▶ Your objective
Only one stretch of the records below should be repeated. It starts with the line containing "-- what changed: A" and goes on through the line containing "def pvDomInt (n", exactly as written.

(Dataset entries)
* * *

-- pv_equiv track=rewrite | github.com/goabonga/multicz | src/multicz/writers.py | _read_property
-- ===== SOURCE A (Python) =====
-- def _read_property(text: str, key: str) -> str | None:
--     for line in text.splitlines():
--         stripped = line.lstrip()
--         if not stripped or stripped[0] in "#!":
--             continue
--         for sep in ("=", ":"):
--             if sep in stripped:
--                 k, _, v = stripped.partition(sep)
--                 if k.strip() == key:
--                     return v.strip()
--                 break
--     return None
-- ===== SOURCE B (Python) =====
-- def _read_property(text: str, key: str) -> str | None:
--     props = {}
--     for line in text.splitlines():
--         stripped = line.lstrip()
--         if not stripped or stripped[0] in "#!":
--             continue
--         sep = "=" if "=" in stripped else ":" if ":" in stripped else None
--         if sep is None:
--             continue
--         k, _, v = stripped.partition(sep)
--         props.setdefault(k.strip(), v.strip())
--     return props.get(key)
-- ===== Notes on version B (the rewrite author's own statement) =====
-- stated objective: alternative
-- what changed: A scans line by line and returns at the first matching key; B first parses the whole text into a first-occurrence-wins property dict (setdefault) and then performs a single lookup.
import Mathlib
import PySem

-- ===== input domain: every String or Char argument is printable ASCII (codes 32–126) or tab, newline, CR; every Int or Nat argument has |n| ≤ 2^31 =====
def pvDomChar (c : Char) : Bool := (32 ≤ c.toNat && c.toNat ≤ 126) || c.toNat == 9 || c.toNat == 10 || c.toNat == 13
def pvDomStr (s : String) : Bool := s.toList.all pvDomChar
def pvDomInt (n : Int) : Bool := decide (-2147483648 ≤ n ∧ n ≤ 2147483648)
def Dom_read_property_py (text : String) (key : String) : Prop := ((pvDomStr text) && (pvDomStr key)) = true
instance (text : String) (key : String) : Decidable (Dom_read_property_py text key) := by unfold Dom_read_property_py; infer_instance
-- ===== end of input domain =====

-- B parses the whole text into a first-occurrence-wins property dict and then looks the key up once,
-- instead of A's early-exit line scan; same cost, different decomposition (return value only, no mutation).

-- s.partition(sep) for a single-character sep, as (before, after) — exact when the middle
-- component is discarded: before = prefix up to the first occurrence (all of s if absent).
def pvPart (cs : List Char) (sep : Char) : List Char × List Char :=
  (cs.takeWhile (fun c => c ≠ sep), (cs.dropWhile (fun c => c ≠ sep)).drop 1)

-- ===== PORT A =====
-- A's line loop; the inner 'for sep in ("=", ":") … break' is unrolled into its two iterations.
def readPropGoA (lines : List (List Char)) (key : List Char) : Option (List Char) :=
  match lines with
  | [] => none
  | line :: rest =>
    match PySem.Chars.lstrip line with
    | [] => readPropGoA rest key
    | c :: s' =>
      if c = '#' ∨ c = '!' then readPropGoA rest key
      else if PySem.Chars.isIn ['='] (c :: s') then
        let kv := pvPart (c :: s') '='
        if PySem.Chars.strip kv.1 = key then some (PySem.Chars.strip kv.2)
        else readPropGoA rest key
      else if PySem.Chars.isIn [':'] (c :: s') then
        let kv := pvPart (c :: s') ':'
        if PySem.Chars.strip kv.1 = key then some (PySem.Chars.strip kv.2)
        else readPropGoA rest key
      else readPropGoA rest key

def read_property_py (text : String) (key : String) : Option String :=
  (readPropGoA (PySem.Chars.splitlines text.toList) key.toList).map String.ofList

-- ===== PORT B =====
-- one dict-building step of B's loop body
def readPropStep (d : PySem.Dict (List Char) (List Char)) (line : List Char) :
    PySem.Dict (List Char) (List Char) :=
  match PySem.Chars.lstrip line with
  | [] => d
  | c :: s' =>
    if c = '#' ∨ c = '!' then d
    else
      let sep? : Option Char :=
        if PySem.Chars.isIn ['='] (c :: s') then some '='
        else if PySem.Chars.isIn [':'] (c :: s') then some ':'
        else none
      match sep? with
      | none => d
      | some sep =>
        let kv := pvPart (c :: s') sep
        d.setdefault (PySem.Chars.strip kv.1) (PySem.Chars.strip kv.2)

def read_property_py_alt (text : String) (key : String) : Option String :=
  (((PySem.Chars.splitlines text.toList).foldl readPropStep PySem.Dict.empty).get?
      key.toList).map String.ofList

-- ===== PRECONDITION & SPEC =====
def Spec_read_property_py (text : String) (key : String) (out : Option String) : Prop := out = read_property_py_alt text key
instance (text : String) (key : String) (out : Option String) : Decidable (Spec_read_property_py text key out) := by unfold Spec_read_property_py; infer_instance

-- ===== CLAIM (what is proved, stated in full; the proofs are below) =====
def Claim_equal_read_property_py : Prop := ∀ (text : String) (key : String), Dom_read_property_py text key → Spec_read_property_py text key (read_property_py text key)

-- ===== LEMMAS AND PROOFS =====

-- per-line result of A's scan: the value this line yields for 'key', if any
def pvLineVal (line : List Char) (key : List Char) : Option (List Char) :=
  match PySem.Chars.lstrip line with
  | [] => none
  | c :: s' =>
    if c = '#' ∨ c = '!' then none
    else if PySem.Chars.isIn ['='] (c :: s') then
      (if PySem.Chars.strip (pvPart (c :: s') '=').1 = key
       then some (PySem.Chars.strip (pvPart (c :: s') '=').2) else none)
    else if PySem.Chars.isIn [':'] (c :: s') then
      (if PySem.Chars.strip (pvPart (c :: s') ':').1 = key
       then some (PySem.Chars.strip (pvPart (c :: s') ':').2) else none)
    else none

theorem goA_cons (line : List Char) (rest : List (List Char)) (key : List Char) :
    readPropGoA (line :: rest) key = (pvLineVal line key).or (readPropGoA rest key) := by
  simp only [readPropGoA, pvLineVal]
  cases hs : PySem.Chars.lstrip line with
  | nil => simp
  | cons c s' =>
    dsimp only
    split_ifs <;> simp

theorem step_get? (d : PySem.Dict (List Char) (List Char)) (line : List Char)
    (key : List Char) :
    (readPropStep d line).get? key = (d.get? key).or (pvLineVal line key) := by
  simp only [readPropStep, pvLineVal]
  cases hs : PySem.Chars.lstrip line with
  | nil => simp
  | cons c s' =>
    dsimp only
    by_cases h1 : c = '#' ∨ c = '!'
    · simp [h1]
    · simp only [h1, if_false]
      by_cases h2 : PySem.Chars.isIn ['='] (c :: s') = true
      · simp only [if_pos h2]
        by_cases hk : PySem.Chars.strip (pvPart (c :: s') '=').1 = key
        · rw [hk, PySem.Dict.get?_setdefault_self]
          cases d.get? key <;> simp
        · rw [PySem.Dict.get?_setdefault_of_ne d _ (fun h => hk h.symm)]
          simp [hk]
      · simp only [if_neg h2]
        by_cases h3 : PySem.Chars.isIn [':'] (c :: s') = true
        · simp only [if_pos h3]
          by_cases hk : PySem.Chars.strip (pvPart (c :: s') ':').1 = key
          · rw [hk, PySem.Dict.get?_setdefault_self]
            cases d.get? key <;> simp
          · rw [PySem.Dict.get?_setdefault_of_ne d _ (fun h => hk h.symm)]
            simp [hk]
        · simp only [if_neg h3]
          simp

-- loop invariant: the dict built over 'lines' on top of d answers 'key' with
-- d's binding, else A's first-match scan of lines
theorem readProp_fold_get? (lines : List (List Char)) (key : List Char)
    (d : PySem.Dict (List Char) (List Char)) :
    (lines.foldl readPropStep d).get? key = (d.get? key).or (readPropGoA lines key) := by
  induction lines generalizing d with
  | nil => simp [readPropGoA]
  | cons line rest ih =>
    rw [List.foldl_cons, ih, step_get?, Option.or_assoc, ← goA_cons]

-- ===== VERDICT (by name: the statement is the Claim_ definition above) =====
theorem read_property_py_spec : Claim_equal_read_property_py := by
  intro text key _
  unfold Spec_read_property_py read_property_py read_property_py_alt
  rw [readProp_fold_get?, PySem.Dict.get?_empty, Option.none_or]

* * *

▶ Task solution
-- what changed: A scans line by line and returns at the first matching key; B first parses the whole text into a first-occurrence-wins property dict (setdefault) and then performs a single lookup.
import Mathlib
import PySem

-- ===== input domain: every String or Char argument is printable ASCII (codes 32–126) or tab, newline, CR; every Int or Nat argument has |n| ≤ 2^31 =====
def pvDomChar (c : Char) : Bool := (32 ≤ c.toNat && c.toNat ≤ 126) || c.toNat == 9 || c.toNat == 10 || c.toNat == 13
def pvDomStr (s : String) : Bool := s.toList.all pvDomChar
def pvDomInt (n : Int) : Bool := decide (-2147483648 ≤ n ∧ n ≤ 2147483648)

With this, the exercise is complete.